[Collected data entries]

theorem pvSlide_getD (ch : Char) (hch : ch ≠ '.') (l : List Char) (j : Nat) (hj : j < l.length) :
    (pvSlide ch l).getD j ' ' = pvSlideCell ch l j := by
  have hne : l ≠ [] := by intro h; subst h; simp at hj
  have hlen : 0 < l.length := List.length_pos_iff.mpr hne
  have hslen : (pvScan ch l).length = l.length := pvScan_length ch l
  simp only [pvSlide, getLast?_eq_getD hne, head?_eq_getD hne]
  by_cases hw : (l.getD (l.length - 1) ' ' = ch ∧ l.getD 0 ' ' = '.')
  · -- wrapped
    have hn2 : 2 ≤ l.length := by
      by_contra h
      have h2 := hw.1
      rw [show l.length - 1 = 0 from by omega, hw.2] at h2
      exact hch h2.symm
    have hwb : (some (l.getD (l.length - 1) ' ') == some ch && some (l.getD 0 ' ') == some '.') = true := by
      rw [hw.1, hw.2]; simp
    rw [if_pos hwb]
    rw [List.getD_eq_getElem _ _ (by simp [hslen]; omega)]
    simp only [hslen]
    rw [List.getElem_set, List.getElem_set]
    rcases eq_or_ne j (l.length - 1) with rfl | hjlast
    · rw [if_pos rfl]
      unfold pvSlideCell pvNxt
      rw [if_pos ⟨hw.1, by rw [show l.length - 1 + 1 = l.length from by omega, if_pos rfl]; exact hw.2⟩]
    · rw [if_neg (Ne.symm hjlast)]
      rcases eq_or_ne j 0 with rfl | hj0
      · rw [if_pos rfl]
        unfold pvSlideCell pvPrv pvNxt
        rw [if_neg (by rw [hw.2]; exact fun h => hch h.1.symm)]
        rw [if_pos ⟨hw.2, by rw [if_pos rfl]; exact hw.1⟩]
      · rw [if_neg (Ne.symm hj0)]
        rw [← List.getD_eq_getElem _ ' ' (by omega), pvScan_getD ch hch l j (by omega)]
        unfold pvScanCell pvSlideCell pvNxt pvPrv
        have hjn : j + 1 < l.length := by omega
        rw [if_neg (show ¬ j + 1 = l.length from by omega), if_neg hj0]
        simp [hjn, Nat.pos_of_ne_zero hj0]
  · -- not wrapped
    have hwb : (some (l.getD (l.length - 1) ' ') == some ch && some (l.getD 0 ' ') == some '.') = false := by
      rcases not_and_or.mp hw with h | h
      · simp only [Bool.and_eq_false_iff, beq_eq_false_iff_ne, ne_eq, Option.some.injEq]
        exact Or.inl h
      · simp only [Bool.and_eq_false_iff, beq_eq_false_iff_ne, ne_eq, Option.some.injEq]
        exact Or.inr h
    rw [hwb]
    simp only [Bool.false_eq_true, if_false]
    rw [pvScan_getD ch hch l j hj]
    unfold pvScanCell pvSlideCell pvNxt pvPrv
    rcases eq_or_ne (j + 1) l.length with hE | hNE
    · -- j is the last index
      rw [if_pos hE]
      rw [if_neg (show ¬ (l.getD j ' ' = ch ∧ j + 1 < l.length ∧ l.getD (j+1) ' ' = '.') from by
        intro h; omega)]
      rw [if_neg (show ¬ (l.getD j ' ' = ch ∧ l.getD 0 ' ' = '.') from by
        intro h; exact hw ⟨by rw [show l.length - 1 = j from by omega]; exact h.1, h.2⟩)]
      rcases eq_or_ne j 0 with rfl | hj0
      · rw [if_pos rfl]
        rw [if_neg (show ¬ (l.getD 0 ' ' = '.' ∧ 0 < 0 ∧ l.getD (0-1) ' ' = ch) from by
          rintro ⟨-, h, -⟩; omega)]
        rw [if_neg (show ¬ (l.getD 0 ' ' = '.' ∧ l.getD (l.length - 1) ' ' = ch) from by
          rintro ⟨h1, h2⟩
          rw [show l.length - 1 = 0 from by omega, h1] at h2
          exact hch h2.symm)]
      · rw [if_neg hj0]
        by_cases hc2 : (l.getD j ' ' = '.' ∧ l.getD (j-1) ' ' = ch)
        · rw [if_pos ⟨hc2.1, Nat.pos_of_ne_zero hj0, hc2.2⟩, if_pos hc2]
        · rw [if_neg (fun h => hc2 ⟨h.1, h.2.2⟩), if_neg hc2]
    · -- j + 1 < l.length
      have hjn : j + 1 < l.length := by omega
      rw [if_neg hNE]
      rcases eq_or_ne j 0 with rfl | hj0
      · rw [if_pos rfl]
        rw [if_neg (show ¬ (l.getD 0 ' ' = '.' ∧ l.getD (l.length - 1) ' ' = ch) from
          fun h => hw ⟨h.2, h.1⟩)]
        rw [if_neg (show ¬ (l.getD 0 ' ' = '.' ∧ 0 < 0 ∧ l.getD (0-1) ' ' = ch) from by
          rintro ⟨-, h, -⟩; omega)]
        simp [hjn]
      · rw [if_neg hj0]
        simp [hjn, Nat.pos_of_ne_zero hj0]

Your instructions: Using the entries above, copy exactly the lines from the one containing "fun h => hw ⟨h.2, h.1⟩)]" through the last, both included.

Expected answer:
          fun h => hw ⟨h.2, h.1⟩)]
        rw [if_neg (show ¬ (l.getD 0 ' ' = '.' ∧ 0 < 0 ∧ l.getD (0-1) ' ' = ch) from by
          rintro ⟨-, h, -⟩; omega)]
        simp [hjn]
      · rw [if_neg hj0]
        simp [hjn, Nat.pos_of_ne_zero hj0]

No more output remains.